-- pv_equiv track=rewrite | github.com/williamT386/MathSort | Main.py | get_num_combinations
-- ===== SOURCE A (Python) =====
-- def get_num_combinations(lst, swap_times, original_lst):
--     if swap_times == 0:
--         return 1 if lst == original_lst else 0
--
--     total = 0
--     for i in range(len(lst)):
--         for j in range(i + 1, len(lst)):
--             new_lst = lst[:]
--             new_lst[i], new_lst[j] = new_lst[j], new_lst[i]
--             total += get_num_combinations(new_lst, swap_times - 1, original_lst)
--     return total
-- ===== SOURCE B (Python) =====
-- def get_num_combinations(lst, swap_times, original_lst):
--     # Forward DP: distribution over reachable lists after t swaps, instead of
--     # exploring every swap sequence recursively.
--     dist = {tuple(lst): 1}
--     for _ in range(swap_times):
--         nxt = {}
--         for state, cnt in dist.items():
--             n = len(state)
--             for i in range(n):
--                 for j in range(i + 1, n):
--                     m = list(state)
--                     m[i], m[j] = m[j], m[i]
--                     key = tuple(m)
--                     nxt[key] = nxt.get(key, 0) + cnt
--         dist = nxt
--     return dist.get(tuple(original_lst), 0)
-- ===== Notes on version B (the rewrite author's own statement) =====
-- stated objective: alternative
-- what changed: Replaces the exhaustive recursion over all swap sequences by a forward dynamic program that keeps one counter per list reachable after each step and looks up the target at the end.
-- outside the precondition, e.g. on get_num_combinations([5], -1, [5]): A returns 0, B returns 1; on get_num_combinations([1, 2], 950, [1, 2]): A returns 1, B returns 1
import Mathlib
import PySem

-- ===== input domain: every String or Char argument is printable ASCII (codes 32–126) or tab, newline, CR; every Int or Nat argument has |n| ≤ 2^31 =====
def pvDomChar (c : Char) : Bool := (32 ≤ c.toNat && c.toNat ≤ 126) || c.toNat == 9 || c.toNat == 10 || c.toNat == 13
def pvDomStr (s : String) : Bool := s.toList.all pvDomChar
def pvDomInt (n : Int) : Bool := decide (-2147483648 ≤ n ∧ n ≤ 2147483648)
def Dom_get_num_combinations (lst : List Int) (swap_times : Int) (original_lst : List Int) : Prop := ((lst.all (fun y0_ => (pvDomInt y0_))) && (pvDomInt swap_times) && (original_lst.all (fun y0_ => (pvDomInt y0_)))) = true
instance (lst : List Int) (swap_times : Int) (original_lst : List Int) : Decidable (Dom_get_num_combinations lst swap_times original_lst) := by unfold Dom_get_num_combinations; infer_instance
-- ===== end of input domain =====

-- B replaces A's exhaustive recursion over all swap sequences by a step-by-step
-- counter dictionary over reachable lists (objective: alternative).

-- ===== PORT A =====
-- new_lst = lst[:]; new_lst[i], new_lst[j] = new_lst[j], new_lst[i]
-- (i, j are always in range by construction, so getD's default is never used)
def pySwap (xs : List Int) (i j : Nat) : List Int :=
  (xs.set i (xs.getD j 0)).set j (xs.getD i 0)

-- A's recursion; Python recurses on swap_times, which is ≥ 0 on Pre_, so the
-- fuel is swap_times.toNat (see get_num_combinations below).
def gncA : List Int → Nat → List Int → Int
  | lst, 0, orig => if lst = orig then 1 else 0
  | lst, Nat.succ k, orig =>
      (List.range lst.length).foldl
        (fun total i =>
          ((List.range lst.length).drop (i+1)).foldl
            (fun total j => total + gncA (pySwap lst i j) k orig)
            total)
        0

def get_num_combinations (lst : List Int) (swap_times : Int) (original_lst : List Int) : Int :=
  gncA lst swap_times.toNat original_lst

-- ===== PORT B =====
-- one DP step: nxt[key] = nxt.get(key, 0) + cnt over all states and pairs
def gncStep (d : PySem.Dict (List Int) Int) : PySem.Dict (List Int) Int :=
  d.items.foldl
    (fun nxt p =>
      (List.range p.1.length).foldl
        (fun nxt i =>
          ((List.range p.1.length).drop (i+1)).foldl
            (fun nxt j => nxt.insert (pySwap p.1 i j) (nxt.getD (pySwap p.1 i j) 0 + p.2))
            nxt)
        nxt)
    PySem.Dict.empty

def get_num_combinations_alt (lst : List Int) (swap_times : Int) (original_lst : List Int) : Int :=
  ((PySem.List.pyRange 0 swap_times 1).foldl (fun d _ => gncStep d)
    (PySem.Dict.empty.insert lst 1)).getD original_lst 0

-- ===== PRECONDITION & SPEC =====
-- Pre_ excludes (a) negative swap_times (outside the natural domain), on which
-- A recurses without bound whenever the list has ≥ 2 elements and on an equal
-- list of < 2 elements returns 0 from an empty loop, a corner where B's
-- empty-loop value 1 (no swaps needed) is as defensible, and (b) swap_times at
-- or conservatively near Python's recursion limit (≥ 900) with ≥ 2 elements,
-- where A's depth-first recursion raises RecursionError; the < 2-element
-- unequal-list corner with negative swap_times (both return 0) stays inside.
def Pre_get_num_combinations (lst : List Int) (swap_times : Int) (original_lst : List Int) : Prop :=
  (0 ≤ swap_times ∧ (swap_times < 900 ∨ lst.length < 2)) ∨
    (lst.length < 2 ∧ lst ≠ original_lst)
instance (lst : List Int) (swap_times : Int) (original_lst : List Int) : Decidable (Pre_get_num_combinations lst swap_times original_lst) := by unfold Pre_get_num_combinations; infer_instance

def pvWitness_get_num_combinations : List Int × Int × List Int := ([1, 2, 3], 2, [2, 1, 3])

def Spec_get_num_combinations (lst : List Int) (swap_times : Int) (original_lst : List Int) (out : Int) : Prop := out = get_num_combinations_alt lst swap_times original_lst
instance (lst : List Int) (swap_times : Int) (original_lst : List Int) (out : Int) : Decidable (Spec_get_num_combinations lst swap_times original_lst out) := by unfold Spec_get_num_combinations; infer_instance

-- ===== CLAIM (what is proved, stated in full; the proofs are below) =====
def Claim_equal_get_num_combinations : Prop := ∀ (lst : List Int) (swap_times : Int) (original_lst : List Int), Dom_get_num_combinations lst swap_times original_lst → Pre_get_num_combinations lst swap_times original_lst → Spec_get_num_combinations lst swap_times original_lst (get_num_combinations lst swap_times original_lst)

-- ===== LEMMAS AND PROOFS =====

-- weighted sum of a function over a dict's entries
def sumV (d : PySem.Dict (List Int) Int) (f : List Int → Int) : Int :=
  (d.items.map (fun p => p.2 * f p.1)).sum

theorem map_replace_of_not_mem (l : List (List Int × Int)) (m : List Int) (w : Int)
    (h : m ∉ l.map Prod.fst) :
    l.map (fun p => if p.1 == m then (m, w) else p) = l := by
  induction l with
  | nil => rfl
  | cons p t ih =>
      simp only [List.map_cons, List.mem_cons, not_or] at h ⊢
      rw [if_neg (by simp [Ne.symm h.1]), ih h.2]

theorem sum_replace (l : List (List Int × Int)) (m : List Int) (v w : Int) (f : List Int → Int)
    (hnd : (l.map Prod.fst).Nodup) (hmem : (m, v) ∈ l) :
    ((l.map (fun p => if p.1 == m then (m, w) else p)).map (fun p => p.2 * f p.1)).sum
      = (l.map (fun p => p.2 * f p.1)).sum + (w - v) * f m := by
  induction l with
  | nil => cases hmem
  | cons p t ih =>
      simp only [List.map_cons, List.nodup_cons] at hnd
      simp only [List.map_cons, List.sum_cons]
      rcases List.mem_cons.mp hmem with h | h
      · rw [← h] at hnd ⊢
        rw [if_pos (by simp), map_replace_of_not_mem t m w hnd.1]
        ring
      · have hne : p.1 ≠ m := by
          intro he
          exact hnd.1 (he ▸ (List.mem_map.mpr ⟨(m, v), h, rfl⟩))
        rw [if_neg (by simp [hne])]
        rw [ih hnd.2 h]
        ring

theorem sumV_bump (d : PySem.Dict (List Int) Int) (m : List Int) (c : Int) (f : List Int → Int)
    (h : d.keys.Nodup) :
    sumV (d.insert m (d.getD m 0 + c)) f = sumV d f + c * f m := by
  by_cases hc : d.contains m = true
  · obtain ⟨v, hv⟩ : ∃ v, d.get? m = some v := by
      rcases hg : d.get? m with _ | v
      · rw [PySem.Dict.contains_eq_isSome_get?, hg] at hc; simp at hc
      · exact ⟨v, rfl⟩
    have hgd : d.getD m 0 = v := PySem.Dict.getD_of_get?_eq_some d 0 hv
    have hmem : (m, v) ∈ d.items := PySem.Dict.mem_items_of_get?_eq_some d hv
    unfold sumV
    rw [PySem.Dict.items_insert_of_contains d _ hc, hgd,
        sum_replace d.items m v (v + c) f h hmem]
    ring
  · unfold sumV
    rw [PySem.Dict.items_insert_of_not_contains d _ (by simpa using hc),
        PySem.Dict.getD_of_not_contains _ _ (by simpa using hc)]
    simp only [List.map_append, List.sum_append, List.map_cons, List.map_nil,
      List.sum_cons, List.sum_nil]
    ring

-- a fold whose every step adds a known amount to sumV and keeps keys nodup
theorem foldl_delta {α : Type} (g : PySem.Dict (List Int) Int → α → PySem.Dict (List Int) Int)
    (δ : α → Int) (f : List Int → Int)
    (hstep : ∀ d x, d.keys.Nodup → (g d x).keys.Nodup ∧ sumV (g d x) f = sumV d f + δ x) :
    ∀ (l : List α) (d : PySem.Dict (List Int) Int), d.keys.Nodup →
      (l.foldl g d).keys.Nodup ∧ sumV (l.foldl g d) f = sumV d f + (l.map δ).sum := by
  intro l
  induction l with
  | nil => intro d hd; exact ⟨hd, by simp⟩
  | cons x t ih =>
      intro d hd
      obtain ⟨h1, h2⟩ := hstep d x hd
      obtain ⟨h3, h4⟩ := ih (g d x) h1
      refine ⟨h3, ?_⟩
      simp only [List.foldl_cons, List.map_cons, List.sum_cons] at *
      rw [h4, h2]; ring

theorem foldl_add_sum {α : Type} (h : α → Int) :
    ∀ (l : List α) (a0 : Int), l.foldl (fun a x => a + h x) a0 = a0 + (l.map h).sum := by
  intro l
  induction l with
  | nil => intro a0; simp
  | cons x t ih => intro a0; simp [ih]; ring

theorem gncA_succ (lst : List Int) (k : Nat) (orig : List Int) :
    gncA lst (Nat.succ k) orig
      = ((List.range lst.length).map (fun i =>
          (((List.range lst.length).drop (i+1)).map
            (fun j => gncA (pySwap lst i j) k orig)).sum)).sum := by
  show (List.range lst.length).foldl _ 0 = _
  have : ∀ (l : List Nat) (a0 : Int),
      l.foldl (fun total i =>
        ((List.range lst.length).drop (i+1)).foldl
          (fun total j => total + gncA (pySwap lst i j) k orig) total) a0
      = a0 + (l.map (fun i =>
          (((List.range lst.length).drop (i+1)).map
            (fun j => gncA (pySwap lst i j) k orig)).sum)).sum := by
    intro l
    induction l with
    | nil => intro a0; simp
    | cons x t ih => intro a0; simp [foldl_add_sum]; ring
  rw [this]; ring

theorem sum_map_mul_left' {α : Type} (c : Int) (f : α → Int) (l : List α) :
    (l.map (fun x => c * f x)).sum = c * (l.map f).sum := by
  induction l with
  | nil => simp
  | cons x t ih => simp [ih]; ring

-- one DP step turns the weight under gncA · k into the weight under gncA · (k+1)
theorem gncStep_sumV (d : PySem.Dict (List Int) Int) (k : Nat) (orig : List Int)
    (hd : d.keys.Nodup) :
    (gncStep d).keys.Nodup ∧
      sumV (gncStep d) (fun m => gncA m k orig) = sumV d (fun m => gncA m (Nat.succ k) orig) := by
  have inner : ∀ (s : List Int) (c : Int) (i : Nat)
      (nxt : PySem.Dict (List Int) Int), nxt.keys.Nodup →
      ((((List.range s.length).drop (i+1)).foldl
          (fun nxt j => nxt.insert (pySwap s i j) (nxt.getD (pySwap s i j) 0 + c)) nxt)).keys.Nodup ∧
      sumV (((List.range s.length).drop (i+1)).foldl
          (fun nxt j => nxt.insert (pySwap s i j) (nxt.getD (pySwap s i j) 0 + c)) nxt)
          (fun m => gncA m k orig)
        = sumV nxt (fun m => gncA m k orig)
          + (((List.range s.length).drop (i+1)).map
              (fun j => c * gncA (pySwap s i j) k orig)).sum := by
    intro s c i nxt hn
    exact foldl_delta _ (fun j => c * gncA (pySwap s i j) k orig) _
      (fun d' j hd' => ⟨PySem.Dict.nodup_keys_insert _ _ _ hd', sumV_bump d' _ c _ hd'⟩) _ nxt hn
  have middle : ∀ (s : List Int) (c : Int) (nxt : PySem.Dict (List Int) Int), nxt.keys.Nodup →
      ((List.range s.length).foldl
          (fun nxt i => ((List.range s.length).drop (i+1)).foldl
            (fun nxt j => nxt.insert (pySwap s i j) (nxt.getD (pySwap s i j) 0 + c)) nxt) nxt).keys.Nodup ∧
      sumV ((List.range s.length).foldl
          (fun nxt i => ((List.range s.length).drop (i+1)).foldl
            (fun nxt j => nxt.insert (pySwap s i j) (nxt.getD (pySwap s i j) 0 + c)) nxt) nxt)
          (fun m => gncA m k orig)
        = sumV nxt (fun m => gncA m k orig) + c * gncA s (Nat.succ k) orig := by
    intro s c nxt hn
    have := foldl_delta _
      (fun i => (((List.range s.length).drop (i+1)).map
        (fun j => c * gncA (pySwap s i j) k orig)).sum) (fun m => gncA m k orig)
      (fun d' i hd' => inner s c i d' hd') (List.range s.length) nxt hn
    refine ⟨this.1, ?_⟩
    rw [this.2, gncA_succ]
    congr 1
    rw [← sum_map_mul_left' c _ (List.range s.length)]
    congr 1
    exact List.map_congr_left (fun i _ => sum_map_mul_left' c _ _)
  have outer := foldl_delta _
    (fun p : List Int × Int => p.2 * gncA p.1 (Nat.succ k) orig) (fun m => gncA m k orig)
    (fun d' p hd' => middle p.1 p.2 d' hd') d.items PySem.Dict.empty
    PySem.Dict.nodup_keys_empty
  refine ⟨outer.1, ?_⟩
  show sumV (d.items.foldl _ PySem.Dict.empty) _ = _
  rw [outer.2]
  unfold sumV
  simp [PySem.Dict.empty]

-- lookup of the target in a nodup dict equals the indicator-weighted sum
theorem sumV_indicator (d : PySem.Dict (List Int) Int) (orig : List Int) (h : d.keys.Nodup) :
    sumV d (fun m => if m = orig then (1 : Int) else 0) = d.getD orig 0 := by
  obtain ⟨l⟩ := d
  unfold sumV
  simp only [PySem.Dict.getD_eq_get?_getD]
  induction l with
  | nil => simp [PySem.Dict.get?]
  | cons p t ih =>
      simp only [PySem.Dict.keys] at h ih
      simp only [List.map_cons, List.nodup_cons] at h
      rw [PySem.Dict.get?_mk_cons]
      by_cases hp : p.1 = orig
      · rw [if_pos (by simp [hp])]
        have : (PySem.Dict.mk t).get? orig = none := by
          rw [PySem.Dict.get?_eq_none_iff_not_mem_keys]
          · simpa [PySem.Dict.keys, hp] using h.1
        simp only [List.map_cons, List.sum_cons]
        have hz : (t.map (fun q => if q.1 = orig then q.2 else 0)).sum = 0 := by
          apply List.sum_eq_zero
          intro x hx
          obtain ⟨q, hq, rfl⟩ := List.mem_map.mp hx
          have : q.1 ≠ orig := by
            intro he; exact h.1 (hp ▸ he ▸ List.mem_map.mpr ⟨q, hq, rfl⟩)
          simp [this]
        simp [hp, hz]
      · rw [if_neg (by simp [hp])]
        simp only [List.map_cons, List.sum_cons]
        rw [ih h.2]
        simp [hp]

-- the whole alt fold: answer after l.length steps
theorem alt_fold (orig : List Int) :
    ∀ (l : List Int) (d : PySem.Dict (List Int) Int), d.keys.Nodup →
      ((l.foldl (fun d _ => gncStep d) d)).getD orig 0
        = sumV d (fun m => gncA m l.length orig) := by
  intro l
  induction l with
  | nil =>
      intro d hd
      simpa using (sumV_indicator d orig hd).symm
  | cons x t ih =>
      intro d hd
      obtain ⟨h1, h2⟩ := gncStep_sumV d t.length orig hd
      simp only [List.foldl_cons, List.length_cons]
      rw [ih (gncStep d) h1, h2]

theorem get_num_combinations_spec : Claim_equal_get_num_combinations := by
  intro lst swap_times orig _ hpre
  unfold Spec_get_num_combinations get_num_combinations get_num_combinations_alt
  have hnd : (PySem.Dict.empty.insert lst (1 : Int)).keys.Nodup :=
    PySem.Dict.nodup_keys_insert _ _ _ PySem.Dict.nodup_keys_empty
  rw [alt_fold orig _ _ hnd, PySem.List.length_pyRange_one]
  unfold sumV
  simp [PySem.Dict.items_insert_of_not_contains, PySem.Dict.empty]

YOUR GOAL:
Search the data above for lines holding "unfold" and copy each of them.

SOLUTION TO THE PROBLEM:
instance (lst : List Int) (swap_times : Int) (original_lst : List Int) : Decidable (Dom_get_num_combinations lst swap_times original_lst) := by unfold Dom_get_num_combinations; infer_instance
instance (lst : List Int) (swap_times : Int) (original_lst : List Int) : Decidable (Pre_get_num_combinations lst swap_times original_lst) := by unfold Pre_get_num_combinations; infer_instance
instance (lst : List Int) (swap_times : Int) (original_lst : List Int) (out : Int) : Decidable (Spec_get_num_combinations lst swap_times original_lst out) := by unfold Spec_get_num_combinations; infer_instance
    unfold sumV
  · unfold sumV
  unfold sumV
  unfold sumV
  unfold Spec_get_num_combinations get_num_combinations get_num_combinations_alt
  unfold sumV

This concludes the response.